Les avoirs suivent-ils les mêmes profils que les factures ?

Oui. La norme XP Z12-012 couvre les factures comme les avoirs, et la grille de profils s’applique de la même façon. Seul change le code de type de document dans le XML : 380 pour une facture commerciale, 381 pour un avoir. Un avoir au profil MINIMUM souffre donc des mêmes limites qu’une facture du même niveau : aucune ligne, aucune ventilation de TVA exploitable.

Le PDF d’une Factur-X MINIMUM garde-t-il une valeur fiscale ?
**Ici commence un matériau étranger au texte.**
-- pv_equiv track=rewrite | github.com/Emb3dev/crm_local | app.py | _build_category_filter_options
-- ===== SOURCE A (Python) =====
-- from typing import Optional, Dict, List, Iterable, Union, Annotated, Any, Tuple
--
-- def _build_category_filter_options(
--     groups: Iterable[Dict[str, Any]]
-- ) -> List[Tuple[str, str]]:
--     seen: set[str] = set()
--     options: List[Tuple[str, str]] = []
--     for group in groups:
--         title = group.get("title")
--         if title and title not in seen:
--             options.append((title, title))
--             seen.add(title)
--     return options
-- ===== SOURCE B (Python) =====
-- from typing import Dict, List, Iterable, Any, Tuple
--
-- def _build_category_filter_options(
--     groups: Iterable[Dict[str, Any]]
-- ) -> List[Tuple[str, str]]:
--     # Sieve-style dedup: emit the first truthy title, strip its duplicates
--     # from the tail, recurse on what remains.
--     titles = [t for t in (g.get("title") for g in groups) if t]
--
--     def sieve(ts: List[str]) -> List[Tuple[str, str]]:
--         if not ts:
--             return []
--         h = ts[0]
--         return [(h, h)] + sieve([t for t in ts[1:] if t != h])
--
--     return sieve(titles)
-- ===== Notes on version B (the rewrite author's own statement) =====
-- stated objective: alternative
-- what changed: Replaces A's single pass that maintains an explicit 'seen' set with a recursive sieve: extract the truthy titles, then repeatedly emit the first remaining title and filter all of its later duplicates out of the tail before recursing — no membership structure is kept at all.
import Mathlib
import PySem

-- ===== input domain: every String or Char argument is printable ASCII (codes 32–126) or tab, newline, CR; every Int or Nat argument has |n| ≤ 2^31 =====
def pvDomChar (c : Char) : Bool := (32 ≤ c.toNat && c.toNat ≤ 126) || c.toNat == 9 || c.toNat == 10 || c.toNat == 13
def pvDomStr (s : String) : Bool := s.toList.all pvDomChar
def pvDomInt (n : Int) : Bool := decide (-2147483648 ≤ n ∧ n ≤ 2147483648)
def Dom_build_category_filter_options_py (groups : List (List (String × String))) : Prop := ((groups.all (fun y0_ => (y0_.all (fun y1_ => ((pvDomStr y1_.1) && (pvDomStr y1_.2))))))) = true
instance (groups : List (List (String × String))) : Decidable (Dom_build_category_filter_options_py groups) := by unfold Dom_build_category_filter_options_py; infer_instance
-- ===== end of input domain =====

-- B replaces A's single pass with a 'seen' set by a recursive sieve over the truthy titles
-- (emit the first, filter its duplicates out of the tail, recurse); alternative decomposition.

-- ===== PORT A =====
-- the for-loop of A with its two accumulators (seen set, options list)
def pvALoop : List (List (String × String)) → PySem.Set String → List (String × String) → List (String × String)
  | [], _, options => options
  | g :: rest, seen, options =>
    match (PySem.Dict.mk g).get? "title" with
    | some t =>
      if t != "" && !(PySem.Set.contains seen t) then
        pvALoop rest (PySem.Set.add seen t) (options ++ [(t, t)])
      else
        pvALoop rest seen options
    | none => pvALoop rest seen options

def build_category_filter_options_py (groups : List (List (String × String))) : List (String × String) :=
  pvALoop groups PySem.Set.empty []

-- ===== PORT B =====
-- Source B's sieve: emit ts[0], drop its duplicates from ts[1:], recurse
def pvSieve : List String → List (String × String)
  | [] => []
  | h :: ts => (h, h) :: pvSieve (ts.filter (fun t => t != h))
termination_by ts => ts.length
decreasing_by
  simpa using Nat.lt_succ_of_le (List.length_filter_le _ ts)

def build_category_filter_options_py_alt (groups : List (List (String × String))) : List (String × String) :=
  let titles := (groups.map (fun g => (PySem.Dict.mk g).get? "title")).filterMap
    (fun t? => t?.bind (fun t => if t != "" then some t else none))
  pvSieve titles

-- ===== PRECONDITION & SPEC =====
def Spec_build_category_filter_options_py (groups : List (List (String × String))) (out : List (String × String)) : Prop := out = build_category_filter_options_py_alt groups
instance (groups : List (List (String × String))) (out : List (String × String)) : Decidable (Spec_build_category_filter_options_py groups out) := by unfold Spec_build_category_filter_options_py; infer_instance

-- ===== CLAIM (what is proved, stated in full; the proofs are below) =====
def Claim_equal_build_category_filter_options_py : Prop := ∀ (groups : List (List (String × String))), Dom_build_category_filter_options_py groups → Spec_build_category_filter_options_py groups (build_category_filter_options_py groups)

-- ===== LEMMAS AND PROOFS =====

-- the truthy titles of groups (the list both programs dedupe)
def pvTruthy (groups : List (List (String × String))) : List String :=
  (groups.map (fun g => (PySem.Dict.mk g).get? "title")).filterMap
    (fun t? => t?.bind (fun t => if t != "" then some t else none))

lemma pvTruthy_cons (g : List (String × String)) (rest : List (List (String × String))) :
    pvTruthy (g :: rest) =
      (match (PySem.Dict.mk g).get? "title" with
        | some t => if t != "" then t :: pvTruthy rest else pvTruthy rest
        | none => pvTruthy rest) := by
  simp only [pvTruthy, List.map_cons, List.filterMap_cons]
  cases h : (PySem.Dict.mk g).get? "title" with
  | none => rfl
  | some t =>
    by_cases ht : t = "" <;> simp [Option.bind, ht]

-- loop invariant: A's loop appends the titles that Set.update would newly append to seen
lemma pvALoop_eq (groups : List (List (String × String))) :
    ∀ (seen : PySem.Set String) (options : List (String × String)),
      pvALoop groups seen options =
        options ++ ((PySem.Set.update seen (pvTruthy groups)).drop seen.length).map (fun t => (t, t)) := by
  induction groups with
  | nil =>
    intro seen options
    simp [pvALoop, pvTruthy, PySem.Set.update]
  | cons g rest ih =>
    intro seen options
    rw [pvALoop]
    rw [pvTruthy_cons]
    cases h : (PySem.Dict.mk g).get? "title" with
    | none => exact ih seen options
    | some t =>
      by_cases ht : t = ""
      · simp only [ht]
        simpa using ih seen options
      · have htb : (t != "") = true := by simp [ht]
        simp only [htb, Bool.true_and, if_true]
        by_cases hmem : t ∈ seen
        · have hct : PySem.Set.contains seen t = true := (PySem.Set.contains_iff seen t).mpr hmem
          simp only [hct, Bool.not_true, Bool.false_eq_true, if_false]
          rw [ih seen options, PySem.Set.update_cons, PySem.Set.add_of_mem hmem]
        · have hc : PySem.Set.contains seen t = false := by
            cases hcc : PySem.Set.contains seen t
            · rfl
            · exact absurd ((PySem.Set.contains_iff seen t).mp hcc) hmem
          simp only [hc, Bool.not_false, reduceIte]
          rw [ih (PySem.Set.add seen t) (options ++ [(t, t)]),
              PySem.Set.update_cons,
              PySem.Set.add_of_not_mem hmem,
              PySem.Set.update_eq_append_filter,
              List.drop_left,
              List.append_assoc seen [t],
              List.drop_left]
          simp

-- discard on set(xs) is set of the filtered list
lemma pvDiscard_ofList (ts : List String) (x : String) :
    PySem.Set.discard (PySem.Set.ofList ts) x = PySem.Set.ofList (ts.filter (fun t => t != x)) := by
  induction ts with
  | nil => rfl
  | cons h rest ih =>
    simp only [PySem.Set.ofList_cons, List.filter_cons]
    by_cases hx : h = x
    · subst hx
      simp only [bne_self_eq_false, Bool.false_eq_true, if_false, ← ih]
      simp [PySem.Set.discard, List.filter_filter]
    · have hb : (h != x) = true := by simp [hx]
      simp only [hb, if_true, PySem.Set.ofList_cons, ← ih]
      simp only [PySem.Set.discard]
      rw [List.filter_cons]
      simp only [List.filter_filter]
      have : (!h == x) = true := by simp [hx]
      rw [if_pos this]
      congr 1
      congr 1
      funext a
      rw [Bool.and_comm]

-- the sieve computes set(ts) mapped to pairs
lemma pvSieve_eq (ts : List String) :
    pvSieve ts = (PySem.Set.ofList ts).map (fun t => (t, t)) := by
  induction hn : ts.length using Nat.strong_induction_on generalizing ts with
  | _ n ih =>
    cases ts with
    | nil => simp [pvSieve]
    | cons h rest =>
      rw [pvSieve, PySem.Set.ofList_cons, pvDiscard_ofList]
      simp only [List.map_cons, List.cons.injEq, true_and]
      exact ih (rest.filter (fun t => t != h)).length
        (by simpa [← hn] using Nat.lt_succ_of_le (List.length_filter_le _ rest)) _ rfl

-- ===== VERDICT (by name: the statement is the Claim_ definition above) =====
theorem build_category_filter_options_py_spec : Claim_equal_build_category_filter_options_py := by
  intro groups _
  unfold Spec_build_category_filter_options_py build_category_filter_options_py build_category_filter_options_py_alt
  rw [pvALoop_eq groups PySem.Set.empty []]
  rw [show PySem.Set.update PySem.Set.empty (pvTruthy groups) = PySem.Set.ofList (pvTruthy groups)
        from PySem.Set.update_nil_left _]
  rw [pvSieve_eq]
  simp [pvTruthy, PySem.Set.empty]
Le PDF lisible porte les mentions obligatoires et reste la facture au sens documentaire, notamment pour l’archivage. En revanche, dans le périmètre B2B de la réforme, la transmission doit s’effectuer via une plateforme agréée dans un format du socle, avec des données structurées complètes. Un fichier MINIMUM seul ne répond donc pas à l’obligation, même si son PDF est irréprochable.

Comment identifier le profil d’un fichier Factur-X reçu ?

Deux contrôles suffisent. Extrayez d’abord la pièce jointe XML du PDF/A-3 et lisez l’URN du GuidelineID : elle nomme explicitement le profil. Vérifiez ensuite le fx:ConformanceLevel dans les métadonnées XMP du PDF, qui doit annoncer le même niveau. Le validateur en ligne gratuit du FNFE-MPE effectue les deux vérifications d’un coup et signale toute incohérence entre les déclarations.